Restate word for word the lines of the data below, from the first through the one that has "fraction1[1] * fraction2[1]".
-------- DATA FOR ANALYSIS
-- pv_equiv track=rewrite | github.com/Makaadam11/Python | zestaw 5/fracs.py | sub_frac
-- ===== SOURCE A (Python) =====
-- import math
--
-- def sub_frac(fraction1, fraction2):
-- 	if (fraction1[1] & fraction2[1]) == 0:
-- 		raise ZeroDivisionError('dividing by zero error')
-- 	sub_result=[0, 0]
-- 	sub_result[0] = fraction1[0]*fraction2[1] - fraction2[0]*fraction1[1]
-- 	sub_result[1] = fraction1[1] * fraction2[1]
-- 	greatest_common_divisor = math.gcd(sub_result[0], sub_result[1])
-- 	return [x//greatest_common_divisor for x in sub_result]
-- ===== SOURCE B (Python) =====
-- import math
--
-- def sub_frac(fraction1, fraction2):
--     n1, d1 = fraction1[0], fraction1[1]
--     n2, d2 = fraction2[0], fraction2[1]
--     if d1 == 0 or d2 == 0:
--         raise ZeroDivisionError('dividing by zero error')
--     g_d = math.gcd(d1, d2)
--     common = d1 * d2 // g_d
--     num = n1 * (common // d1) - n2 * (common // d2)
--     g = math.gcd(num, common)
--     return [num // g, common // g]
-- ===== Notes on version B (the rewrite author's own statement) =====
-- stated objective: alternative
-- what changed: B forms the difference over the least common multiple of the denominators (gcd of the denominators, then the two cofactors) instead of over their raw product, and tests the denominators for zero directly instead of A's bitwise-AND guard.
-- crash fix: A raises ZeroDivisionError whenever the bitwise AND of the two denominators is 0 (e.g. denominators 2 and 5), even when both are nonzero; B returns the reduced difference there ([3,10] for ([1,2],[1,5])). — e.g. on sub_frac([1, 2], [1, 5]): A raises ZeroDivisionError, B returns [3, 10]
import Mathlib
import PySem

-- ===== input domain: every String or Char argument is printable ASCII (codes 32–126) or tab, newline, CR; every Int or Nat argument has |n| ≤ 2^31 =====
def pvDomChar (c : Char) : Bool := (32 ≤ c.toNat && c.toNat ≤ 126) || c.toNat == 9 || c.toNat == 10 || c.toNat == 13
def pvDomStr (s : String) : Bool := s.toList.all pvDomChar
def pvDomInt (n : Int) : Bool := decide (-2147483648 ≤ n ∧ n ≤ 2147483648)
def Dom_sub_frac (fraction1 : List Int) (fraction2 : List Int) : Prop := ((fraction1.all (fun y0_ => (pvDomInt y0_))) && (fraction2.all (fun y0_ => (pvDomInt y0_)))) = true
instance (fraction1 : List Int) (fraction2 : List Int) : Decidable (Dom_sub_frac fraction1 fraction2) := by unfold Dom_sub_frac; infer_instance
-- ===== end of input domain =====

-- B subtracts over the lcm of the denominators (two gcds) instead of A's raw product,
-- and tests the denominators for zero directly instead of A's bitwise-AND guard (so B
-- returns where that guard spuriously raises); return values agree wherever A returns.


-- ===== PORT A =====
def sub_frac (fraction1 : List Int) (fraction2 : List Int) : List Int :=
  match PySem.List.pyGet? fraction1 1, PySem.List.pyGet? fraction2 1 with
  | some d1, some d2 =>
    if PySem.Int.band d1 d2 == 0 then []   -- raise ZeroDivisionError (outside Pre_)
    else
      match PySem.List.pyGet? fraction1 0, PySem.List.pyGet? fraction2 0 with
      | some n1, some n2 =>
        let s0 := n1 * d2 - n2 * d1
        let s1 := d1 * d2
        let g : Int := Int.gcd s0 s1       -- math.gcd (nonnegative)
        ([s0, s1]).map (fun x => PySem.Int.floordiv x g)
      | _, _ => []                          -- IndexError (outside Pre_)
  | _, _ => []                              -- IndexError (outside Pre_)

-- ===== PORT B =====
def sub_frac_alt (fraction1 : List Int) (fraction2 : List Int) : List Int :=
  (Option.bind (PySem.List.pyGet? fraction1 0) fun n1 =>
   Option.bind (PySem.List.pyGet? fraction1 1) fun d1 =>
   Option.bind (PySem.List.pyGet? fraction2 0) fun n2 =>
   Option.bind (PySem.List.pyGet? fraction2 1) fun d2 =>
   if d1 == 0 || d2 == 0 then none         -- raise ZeroDivisionError (outside Pre_)
   else
     let gd : Int := Int.gcd d1 d2
     let common := PySem.Int.floordiv (d1 * d2) gd
     let num := n1 * PySem.Int.floordiv common d1 - n2 * PySem.Int.floordiv common d2
     let g : Int := Int.gcd num common
     some [PySem.Int.floordiv num g, PySem.Int.floordiv common g]).getD []
     -- .getD []: the none branches are IndexError / ZeroDivisionError, outside Pre_

-- ===== PRECONDITION & SPEC =====
-- Pre_ = exactly where A returns: both lists have the two entries A indexes, and A's
-- bitwise guard (fraction1[1] & fraction2[1]) != 0 passes (otherwise A raises).
def Pre_sub_frac (fraction1 : List Int) (fraction2 : List Int) : Prop :=
  2 ≤ fraction1.length ∧ 2 ≤ fraction2.length ∧
  PySem.Int.band (fraction1.getD 1 0) (fraction2.getD 1 0) ≠ 0
instance (fraction1 : List Int) (fraction2 : List Int) : Decidable (Pre_sub_frac fraction1 fraction2) := by unfold Pre_sub_frac; infer_instance
def pvWitness_sub_frac : List Int × List Int := ([1, 2], [1, 2])

-- A raises ZeroDivisionError whenever the bitwise AND of the two (nonzero) denominators is 0,
-- e.g. denominators 2 and 5; B returns the reduced difference there.
def Raises_sub_frac (fraction1 : List Int) (fraction2 : List Int) : Prop :=
  2 ≤ fraction1.length ∧ 2 ≤ fraction2.length ∧
  fraction1.getD 1 0 ≠ 0 ∧ fraction2.getD 1 0 ≠ 0 ∧
  PySem.Int.band (fraction1.getD 1 0) (fraction2.getD 1 0) = 0
instance (fraction1 : List Int) (fraction2 : List Int) : Decidable (Raises_sub_frac fraction1 fraction2) := by unfold Raises_sub_frac; infer_instance
def pvRaiseWitness_sub_frac : List Int × List Int := ([1, 2], [1, 5])
def pvRaiseWitnessOut_sub_frac : List Int := [3, 10]

def Spec_sub_frac (fraction1 : List Int) (fraction2 : List Int) (out : List Int) : Prop := out = sub_frac_alt fraction1 fraction2
instance (fraction1 : List Int) (fraction2 : List Int) (out : List Int) : Decidable (Spec_sub_frac fraction1 fraction2 out) := by unfold Spec_sub_frac; infer_instance

-- ===== CLAIM (what is proved, stated in full; the proofs are below) =====
def Claim_equal_sub_frac : Prop := ∀ (fraction1 : List Int) (fraction2 : List Int), Dom_sub_frac fraction1 fraction2 → Pre_sub_frac fraction1 fraction2 → Spec_sub_frac fraction1 fraction2 (sub_frac fraction1 fraction2)
def Claim_raises_sub_frac : Prop := (∀ (fraction1 : List Int) (fraction2 : List Int), Dom_sub_frac fraction1 fraction2 → Raises_sub_frac fraction1 fraction2 → ¬ Pre_sub_frac fraction1 fraction2) ∧ (Dom_sub_frac (pvRaiseWitness_sub_frac.1) (pvRaiseWitness_sub_frac.2) ∧ Raises_sub_frac (pvRaiseWitness_sub_frac.1) (pvRaiseWitness_sub_frac.2) ∧ sub_frac_alt (pvRaiseWitness_sub_frac.1) (pvRaiseWitness_sub_frac.2) = pvRaiseWitnessOut_sub_frac)

-- ===== LEMMAS AND PROOFS =====

-- exact floor division: if c * b = a (so b divides a) then floordiv a b is the exact quotient c
theorem floordiv_of_dvd {a b c : Int} (hb : b ≠ 0) (h : c * b = a) :
    PySem.Int.floordiv a b = c := by
  have hdvd : b ∣ a := Dvd.intro_left c h
  have hm : PySem.Int.mod a b = 0 := (PySem.Int.mod_eq_zero_iff_dvd a b).mpr hdvd
  have hfm := PySem.Int.floordiv_mul_add_mod a b
  rw [hm, add_zero] at hfm
  exact mul_right_cancel₀ hb (hfm.trans h.symm)

-- positive-factor cancellation in floor division
theorem floordiv_mul_cancel {k g : Int} (hk : 0 < k) (hg : 0 < g) (x : Int) :
    PySem.Int.floordiv (k * x) (k * g) = PySem.Int.floordiv x g := by
  rw [PySem.Int.floordiv_eq_ediv_of_pos (mul_pos hk hg),
      PySem.Int.floordiv_eq_ediv_of_pos hg,
      Int.mul_ediv_mul_of_pos x g hk]

-- the core arithmetic fact: A's product-denominator reduction equals B's lcm reduction
theorem core (n1 d1 n2 d2 : Int) (h1 : d1 ≠ 0) (h2 : d2 ≠ 0) :
    [PySem.Int.floordiv (n1 * d2 - n2 * d1) ((n1 * d2 - n2 * d1).gcd (d1 * d2) : Int),
     PySem.Int.floordiv (d1 * d2) ((n1 * d2 - n2 * d1).gcd (d1 * d2) : Int)] =
    [PySem.Int.floordiv
        (n1 * PySem.Int.floordiv (PySem.Int.floordiv (d1 * d2) (d1.gcd d2 : Int)) d1 -
          n2 * PySem.Int.floordiv (PySem.Int.floordiv (d1 * d2) (d1.gcd d2 : Int)) d2)
        (((n1 * PySem.Int.floordiv (PySem.Int.floordiv (d1 * d2) (d1.gcd d2 : Int)) d1 -
            n2 * PySem.Int.floordiv (PySem.Int.floordiv (d1 * d2) (d1.gcd d2 : Int)) d2).gcd
           (PySem.Int.floordiv (d1 * d2) (d1.gcd d2 : Int)) : Int)),
     PySem.Int.floordiv (PySem.Int.floordiv (d1 * d2) (d1.gcd d2 : Int))
        (((n1 * PySem.Int.floordiv (PySem.Int.floordiv (d1 * d2) (d1.gcd d2 : Int)) d1 -
            n2 * PySem.Int.floordiv (PySem.Int.floordiv (d1 * d2) (d1.gcd d2 : Int)) d2).gcd
           (PySem.Int.floordiv (d1 * d2) (d1.gcd d2 : Int)) : Int))] := by
  set G : Int := (d1.gcd d2 : Int) with hGdef
  have hGpos : (0 : Int) < G := by
    rw [hGdef]; exact_mod_cast Int.gcd_pos_iff.mpr (Or.inl h1)
  have hGne : G ≠ 0 := ne_of_gt hGpos
  obtain ⟨a, ha⟩ : G ∣ d1 := by rw [hGdef]; exact Int.gcd_dvd_left d1 d2
  obtain ⟨b, hb⟩ : G ∣ d2 := by rw [hGdef]; exact Int.gcd_dvd_right d1 d2
  have hbne : b ≠ 0 := fun h => h2 (by rw [hb, h, mul_zero])
  have hcommon : PySem.Int.floordiv (d1 * d2) G = d1 * b :=
    floordiv_of_dvd hGne (by rw [hb]; ring)
  have hq1 : PySem.Int.floordiv (d1 * b) d1 = b := floordiv_of_dvd h1 (by ring)
  have hq2 : PySem.Int.floordiv (d1 * b) d2 = a := floordiv_of_dvd h2 (by rw [ha, hb]; ring)
  rw [hcommon, hq1, hq2]
  have hs0 : n1 * d2 - n2 * d1 = G * (n1 * b - n2 * a) := by rw [ha, hb]; ring
  have hs1 : d1 * d2 = G * (d1 * b) := by rw [hb]; ring
  rw [hs0, hs1, Int.gcd_mul_left]
  have hLne : d1 * b ≠ 0 := mul_ne_zero h1 hbne
  have hg'pos : (0 : Int) < ((n1 * b - n2 * a).gcd (d1 * b) : Int) := by
    exact_mod_cast Int.gcd_pos_iff.mpr (Or.inr hLne)
  have hcast : ((G.natAbs * (n1 * b - n2 * a).gcd (d1 * b) : Nat) : Int)
      = G * ((n1 * b - n2 * a).gcd (d1 * b) : Int) := by
    push_cast
    rw [abs_of_pos hGpos]
  rw [hcast, floordiv_mul_cancel hGpos hg'pos, floordiv_mul_cancel hGpos hg'pos]

theorem pyGet?_cons2_zero (x y : Int) (t : List Int) :
    PySem.List.pyGet? (x :: y :: t) 0 = some x := by
  have h0 : (0 : Int) ≤ (t.length : Int) + 1 := by positivity
  simp [PySem.List.pyGet?, PySem.List.pyIdx?, h0]

theorem pyGet?_cons2_one (x y : Int) (t : List Int) :
    PySem.List.pyGet? (x :: y :: t) 1 = some y := by
  simp [PySem.List.pyGet?, PySem.List.pyIdx?]

-- ===== VERDICT (by name: the statement is the Claim_ definition above) =====
theorem sub_frac_spec : Claim_equal_sub_frac := by
  intro f1 f2 _ hpre
  obtain ⟨hl1, hl2, hband⟩ := hpre
  match f1, hl1 with
  | n1 :: d1 :: t1, _ =>
  match f2, hl2 with
  | n2 :: d2 :: t2, _ =>
  have hb2 : PySem.Int.band d1 d2 ≠ 0 := by simpa using hband
  have hd1 : d1 ≠ 0 := fun h => hb2 (by rw [h, PySem.Int.band_comm, PySem.Int.band_zero])
  have hd2 : d2 ≠ 0 := fun h => hb2 (by rw [h, PySem.Int.band_zero])
  show sub_frac _ _ = sub_frac_alt _ _
  unfold sub_frac sub_frac_alt
  rw [pyGet?_cons2_zero n1 d1 t1, pyGet?_cons2_one n1 d1 t1,
      pyGet?_cons2_zero n2 d2 t2, pyGet?_cons2_one n2 d2 t2]
  simp only [hb2, hd1, hd2, beq_iff_eq, if_false, Bool.or_eq_true, or_self, List.map, Option.bind_some, Option.getD_some]
  exact core n1 d1 n2 d2 hd1 hd2

def sub_frac_raises : Claim_raises_sub_frac := by
  unfold Claim_raises_sub_frac
  constructor
  · intro f1 f2 _ hr hp
    exact hp.2.2 hr.2.2.2.2
  · exact ⟨by decide, by decide, by decide⟩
----------------
▸ RESULT FOR THIS TASK:
-- pv_equiv track=rewrite | github.com/Makaadam11/Python | zestaw 5/fracs.py | sub_frac
-- ===== SOURCE A (Python) =====
-- import math
--
-- def sub_frac(fraction1, fraction2):
-- 	if (fraction1[1] & fraction2[1]) == 0:
-- 		raise ZeroDivisionError('dividing by zero error')
-- 	sub_result=[0, 0]
-- 	sub_result[0] = fraction1[0]*fraction2[1] - fraction2[0]*fraction1[1]
-- 	sub_result[1] = fraction1[1] * fraction2[1]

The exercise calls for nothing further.